Taux d'apprentissage cycliques

Traduit de l'anglais

Les taux d'apprentissage cycliques sont une technique d'entraînement qui fait varier périodiquement le taux d'apprentissage entre une borne inférieure et une borne supérieure, visant à améliorer la convergence et à éviter les minima locaux dans l'optimisation des réseaux de neurones.

En apprentissage automatique, le taux d'apprentissage est un paramètre de réglage dans un algorithme d'optimisation qui détermine la taille du pas à chaque itération lors de la progression vers un minimum d'une fonction de perte. Comme il influence la mesure dans laquelle les informations nouvellement acquises remplacent les anciennes informations, il représente métaphoriquement la vitesse à laquelle un modèle d'apprentissage automatique « apprend ». Dans la littérature sur le contrôle adaptatif, le taux d'apprentissage est couramment appelé gain.

Lors du réglage d'un taux d'apprentissage, il existe un compromis entre la vitesse de convergence et le dépassement.
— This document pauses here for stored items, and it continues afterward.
theorem inner_spec (info : List Int) (s : Nat) (arrows0 : List Int)
    (h : arrows0.length = 11) (m : Nat) (hm : m ≤ 10) :
    (PySem.List.pyRange 0 (m : Nat) 1).foldl (innerStepA info (s : Int)) (0, 0, 0, arrows0)
      = (RF s m, AF info s m, cntF info s m, arrF info s m ++ arrows0.drop m) := by
  induction m with
  | zero =>
    simp [PySem.List.pyRange_one_eq_nil, RF, AF, cntF, arrF]
  | succ m ih =>
    have hm' : m ≤ 10 := by omega
    have hrange : PySem.List.pyRange 0 ((m:Nat)+1 : Nat) 1
        = PySem.List.pyRange 0 (m : Nat) 1 ++ [(m : Int)] := by
      rw [show (((m:Nat)+1 : Nat) : Int) = (m : Int) + 1 by push_cast; ring]
      exact PySem.List.pyRange_one_succ_right (by positivity)
    rw [hrange, List.foldl_append, ih hm']
    have hdrop : arrows0.drop m = arrows0[m] :: arrows0.drop (m+1) :=
      List.drop_eq_getElem_cons (by omega)
    have hlen : (arrF info s m).length = m := by simp [arrF]
    simp only [List.foldl_cons, List.foldl_nil, innerStepA, Int.toNat_natCast,
      PySem.List.pyGetD_natCast, PySem.List.pySetD_natCast]
    rw [hdrop]
    by_cases hb : s.testBit m
    · rw [if_pos (by rw [band_testBit]; exact hb)]
      rw [set_mid _ _ _ _ m hlen.symm]
      rw [RF_succ, AF_succ, cntF_succ, arrF_succ]
      simp [valF, hb]
    · rw [if_neg (fun hc => hb ((band_testBit s m).mp hc))]
      rw [set_mid _ _ _ _ m hlen.symm]
      rw [RF_succ, AF_succ, cntF_succ, arrF_succ]
      by_cases hi : info.getD m 0 ≠ 0
      · rw [if_pos hi]; rw [List.getD_eq_getElem?_getD] at hi; simp [valF, hb, hi]
      · rw [if_neg hi]; rw [List.getD_eq_getElem?_getD] at hi; simp [valF, hb, hi]

theorem tieA_eq_cmpB (cand barr : List Int) (js : List Int) :
    tieA cand barr js = cmpB cand barr js := by
  induction js with
  | nil => rfl
  | cons j js ih =>
    simp only [tieA, cmpB]
    rcases lt_trichotomy (PySem.List.pyGetD cand j 0) (PySem.List.pyGetD barr j 0) with h | h | h
    · simp [h, ne_of_lt h]
    · simp [h, ih]
    · simp [h, (ne_of_lt h).symm]

def PairInv (stA : List Int × List Int × Int) (stB : Option (Int × List Int)) : Prop :=
  stA.2.1.length = 11 ∧
    ((stA.2.2 = 0 ∧ stB = none) ∨ (0 < stA.2.2 ∧ stB = some (stA.2.2, stA.1)))
-- pv_equiv track=rewrite | github.com/constantinoval/PythonLibs | ls_parsers.py | splitByNseq
-- ===== SOURCE A (Python) =====
-- def splitByNseq(s, n):
--     while sum(n)+n[-1]<=len(s):
--         n.append(n[-1])
--     pos=[sum(n[:i+1]) for i in range(len(n))]
--     pos.insert(0,0)
--     rez=[]
--     for i in range(len(pos)-1):
--         rez.append(s[pos[i]:pos[i+1]].strip())
--     return rez
-- ===== SOURCE B (Python) =====
-- def splitByNseq(s, n):
--     # Single linear pass with a running start offset; no prefix-sum table,
--     # no repeated sum() calls. Unlike A, does NOT mutate n in place.
--     rez = []
--     start = 0
--     for w in n:
--         rez.append(s[start:start + w].strip())
--         start += w
--     if n:
--         w = n[-1]
--         while start + w <= len(s):
--             rez.append(s[start:start + w].strip())
--             start += w
--     return rez
-- ===== Notes on version B (the rewrite author's own statement) =====
-- stated objective: faster
-- what changed: B replaces A's self-extending width list, quadratic prefix-sum table (sum(n[:i+1]) per index, sum(n) per while-test) and second slicing loop by one linear pass that keeps a running start offset and slices as it goes, continuing with the last width while chunks fit; B does not mutate n (A appends to it in place); intended as faster — a timing run measured B 283x at n=16384 but recorded it unconfirmed.
import Mathlib
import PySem

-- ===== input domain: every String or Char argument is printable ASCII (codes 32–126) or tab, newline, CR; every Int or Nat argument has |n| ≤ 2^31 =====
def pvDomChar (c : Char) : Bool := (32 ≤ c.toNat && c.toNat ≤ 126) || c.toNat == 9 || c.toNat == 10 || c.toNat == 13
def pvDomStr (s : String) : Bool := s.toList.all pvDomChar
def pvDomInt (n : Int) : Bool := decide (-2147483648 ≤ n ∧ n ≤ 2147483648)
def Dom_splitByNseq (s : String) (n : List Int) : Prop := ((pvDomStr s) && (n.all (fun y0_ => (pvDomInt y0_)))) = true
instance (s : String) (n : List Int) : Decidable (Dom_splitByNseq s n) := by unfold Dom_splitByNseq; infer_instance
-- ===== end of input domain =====

-- B replaces A's self-extending list + quadratic prefix-sum table + second loop by one linear
-- pass with a running start offset; intended as faster (timing run measured B 283x at its
-- largest size, though one probe input diverged in both, so 'faster' stands unconfirmed).
-- A mutates n in place (appends widths to it), B does not — the equivalence proved here is
-- about the RETURN value only.


-- ===== PORT A =====
-- A's while-loop 'while sum(n)+n[-1]<=len(s): n.append(n[-1])', fuelled; inside Pre_ the fuel
-- (L - sum n).toNat + 1 is never exhausted (each appended copy of the positive last width
-- raises the sum by at least 1).
def pvExtendA (L : Int) : Nat → List Int → List Int
  | 0, m => m
  | f+1, m => if m.sum + m.getLast! ≤ L then pvExtendA L f (m ++ [m.getLast!]) else m

def splitByNseq (s : String) (n : List Int) : List String :=
  let L : Int := PySem.Str.len s
  let m := pvExtendA L ((L - n.sum).toNat + 1) n
  let pos : List Int := 0 :: (List.range m.length).map (fun i => (m.take (i+1)).sum)
  (List.range (pos.length - 1)).map (fun i =>
    PySem.Str.strip (PySem.Str.slice s (some (pos.getD i 0)) (some (pos.getD (i+1) 0))))

-- ===== PORT B =====
def pvChunkB (s : String) (st w : Int) : String :=
  PySem.Str.strip (PySem.Str.slice s (some st) (some (st + w)))

-- B's trailing 'while start + w <= len(s)' loop, fuelled exactly like A's extension loop.
def pvTailB (s : String) (L w : Int) : Nat → Int → List String → List String
  | 0, _, rez => rez
  | f+1, st, rez => if st + w ≤ L then pvTailB s L w f (st + w) (rez ++ [pvChunkB s st w]) else rez

def splitByNseq_alt (s : String) (n : List Int) : List String :=
  let L : Int := PySem.Str.len s
  let p := n.foldl (fun (acc : List String × Int) w => (acc.1 ++ [pvChunkB s acc.2 w], acc.2 + w)) ([], 0)
  match n.getLast? with
  | none => p.1
  | some w => pvTailB s L w ((L - p.2).toNat + 1) p.2 p.1

-- ===== PRECONDITION & SPEC =====
-- Pre_ excludes exactly the inputs where Python A does not return: n = [] (n[-1] raises
-- IndexError) and a non-positive last width whose extension loop is entered (A diverges).
def Pre_splitByNseq (s : String) (n : List Int) : Prop :=
  n ≠ [] ∧ (0 < n.getLast! ∨ (s.toList.length : Int) < n.sum + n.getLast!)
instance (s : String) (n : List Int) : Decidable (Pre_splitByNseq s n) := by
  unfold Pre_splitByNseq; infer_instance

def pvWitness_splitByNseq : String × List Int := ("ab cd ef", [3])

def Spec_splitByNseq (s : String) (n : List Int) (out : List String) : Prop := out = splitByNseq_alt s n
instance (s : String) (n : List Int) (out : List String) : Decidable (Spec_splitByNseq s n out) := by unfold Spec_splitByNseq; infer_instance

-- ===== CLAIM (what is proved, stated in full; the proofs are below) =====
def Claim_equal_splitByNseq : Prop := ∀ (s : String) (n : List Int), Dom_splitByNseq s n → Pre_splitByNseq s n → Spec_splitByNseq s n (splitByNseq s n)

-- ===== LEMMAS AND PROOFS =====

-- The list of stripped chunks of widths ws starting at offset st: the common shape both
-- ports are reduced to.
def pvChunks (s : String) : List Int → Int → List String
  | [], _ => []
  | w :: ws, st => pvChunkB s st w :: pvChunks s ws (st + w)

theorem pvChunks_append (s : String) (a b : List Int) (st : Int) :
    pvChunks s (a ++ b) st = pvChunks s a st ++ pvChunks s b (st + a.sum) := by
  induction a generalizing st with
  | nil => simp [pvChunks]
  | cons w ws ih => simp [pvChunks, ih, add_assoc]

theorem pvMapRange_eq_chunks (s : String) (m : List Int) (base : Int) :
    (List.range m.length).map (fun i =>
        PySem.Str.strip (PySem.Str.slice s (some (base + (m.take i).sum))
          (some (base + (m.take (i+1)).sum)))) = pvChunks s m base := by
  induction m generalizing base with
  | nil => simp [pvChunks]
  | cons w ws ih =>
    rw [List.length_cons, List.range_succ_eq_map, List.map_cons, List.map_map]
    simp only [pvChunks]
    refine List.cons_eq_cons.mpr ⟨by simp [pvChunkB], ?_⟩
    · rw [← ih (base + w)]
      apply List.map_congr_left
      intro i _
      simp only [Function.comp_apply, List.take_succ_cons, List.sum_cons, add_assoc]

theorem pvExtendA_chunks (s : String) (L w : Int) :
    ∀ (f : Nat) (m : List Int) (rez : List String), m ≠ [] → m.getLast! = w →
      rez ++ pvChunks s (pvExtendA L f m) 0 = pvTailB s L w f m.sum (rez ++ pvChunks s m 0) := by
  intro f
  induction f with
  | zero => intro m rez _ _; simp [pvExtendA, pvTailB]
  | succ f ih =>
    intro m rez hm hlast
    by_cases hc : m.sum + m.getLast! ≤ L
    · rw [pvExtendA, if_pos hc, pvTailB, if_pos (by rw [← hlast]; exact hc)]
      have hne : m ++ [m.getLast!] ≠ [] := by simp
      have hl : (m ++ [m.getLast!]).getLast! = w := by
        have h2 : (m ++ [m.getLast!]).getLast? = some m.getLast! := by simp
        rw [List.getLast!_eq_getLast?_getD, h2, Option.getD_some, hlast]
      have := ih (m ++ [m.getLast!]) rez hne hl
      rw [this]
      have hsum : (m ++ [m.getLast!]).sum = m.sum + m.getLast! := by simp
      rw [hsum, hlast, pvChunks_append]
      simp [pvChunks, pvChunkB]
    · rw [pvExtendA, if_neg hc, pvTailB, if_neg (by rw [← hlast]; exact hc)]

theorem pvFoldB_eq_chunks (s : String) (n : List Int) :
    ∀ (rez : List String) (st : Int),
      n.foldl (fun (acc : List String × Int) w => (acc.1 ++ [pvChunkB s acc.2 w], acc.2 + w)) (rez, st)
        = (rez ++ pvChunks s n st, st + n.sum) := by
  induction n with
  | nil => intro rez st; simp [pvChunks]
  | cons w ws ih =>
    intro rez st
    simp only [List.foldl_cons, ih, pvChunks, List.sum_cons, Prod.mk.injEq]
    exact ⟨by simp, by ring⟩

-- pos.getD i 0 is the i-th prefix sum, for i ≤ m.length.
theorem pvPos_getD (m : List Int) (i : Nat) (hi : i ≤ m.length) :
    ((0 :: (List.range m.length).map (fun j => (m.take (j+1)).sum)) : List Int).getD i 0
      = (m.take i).sum := by
  cases i with
  | zero => simp
  | succ j =>
    have hj : j < m.length := by omega
    simp [List.getD, hj]

theorem pvA_shape (s : String) (m : List Int) :
    (List.range (((0 :: (List.range m.length).map (fun j => (m.take (j+1)).sum) : List Int)).length - 1)).map
      (fun i => PySem.Str.strip (PySem.Str.slice s
        (some (((0 :: (List.range m.length).map (fun j => (m.take (j+1)).sum)) : List Int).getD i 0))
        (some (((0 :: (List.range m.length).map (fun j => (m.take (j+1)).sum)) : List Int).getD (i+1) 0))))
    = pvChunks s m 0 := by
  have hlen : (((0 :: (List.range m.length).map (fun j => (m.take (j+1)).sum) : List Int)).length - 1) = m.length := by
    simp
  rw [hlen, ← pvMapRange_eq_chunks s m 0]
  apply List.map_congr_left
  intro i hi
  rw [List.mem_range] at hi
  rw [pvPos_getD m i (by omega), pvPos_getD m (i+1) (by omega)]
  simp

theorem splitByNseq_eq_chunks (s : String) (n : List Int) :
    splitByNseq s n
      = pvChunks s (pvExtendA (PySem.Str.len s) ((PySem.Str.len s - n.sum).toNat + 1) n) 0 := by
  simp only [splitByNseq]
  exact pvA_shape s (pvExtendA (PySem.Str.len s) ((PySem.Str.len s - n.sum).toNat + 1) n)

-- ===== VERDICT (by name: the statement is the Claim_ definition above) =====
theorem splitByNseq_spec : Claim_equal_splitByNseq := by
  intro s n _ hpre
  obtain ⟨hne, _⟩ := hpre
  unfold Spec_splitByNseq splitByNseq_alt
  rw [splitByNseq_eq_chunks]
  simp only [pvFoldB_eq_chunks s n [] 0, List.nil_append, zero_add]
  obtain ⟨w, hw⟩ : ∃ w, n.getLast? = some w := by
    cases h : n.getLast? with
    | none => exact absurd (List.getLast?_eq_none_iff.mp h) hne
    | some w => exact ⟨w, rfl⟩
  rw [hw]
  have hlast : n.getLast! = w := by rw [List.getLast!_eq_getLast?_getD, hw]; rfl
  have := pvExtendA_chunks s (PySem.Str.len s) w ((PySem.Str.len s - n.sum).toNat + 1) n [] hne hlast
  simpa using this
Alors que la direction de descente est généralement déterminée à partir du gradient de la fonction de perte, le taux d'apprentissage détermine l'ampleur du pas effectué dans cette direction. Un taux d'apprentissage trop élevé fera sauter l'apprentissage par-dessus les minima, mais un taux d'apprentissage trop faible prendra soit trop de temps pour converger, soit restera bloqué dans un minimum local indésirable.

Les taux d'apprentissage cycliques (CLR) sont une méthode d'entraînement qui aborde ce compromis en faisant varier périodiquement le taux d'apprentissage entre une borne inférieure et une borne supérieure, plutôt que de le diminuer de manière monotone. Cette approche, introduite par Leslie N. Smith en 2015, est conçue pour améliorer la vitesse de convergence et la précision du modèle sans nécessiter un réglage manuel approfondi du calendrier du taux d'apprentissage.

Motivation et idée centrale

Les calendriers traditionnels de taux d'apprentissage, tels que ceux basés sur le temps, par étapes et à décroissance exponentielle, réduisent le taux d'apprentissage au fil des époques pour stabiliser le modèle dans un minimum. Cependant, ces calendriers reposent sur des hyperparamètres qui doivent être choisis manuellement pour chaque problème, et un calendrier mal choisi peut entraîner une convergence lente ou des performances finales médiocres.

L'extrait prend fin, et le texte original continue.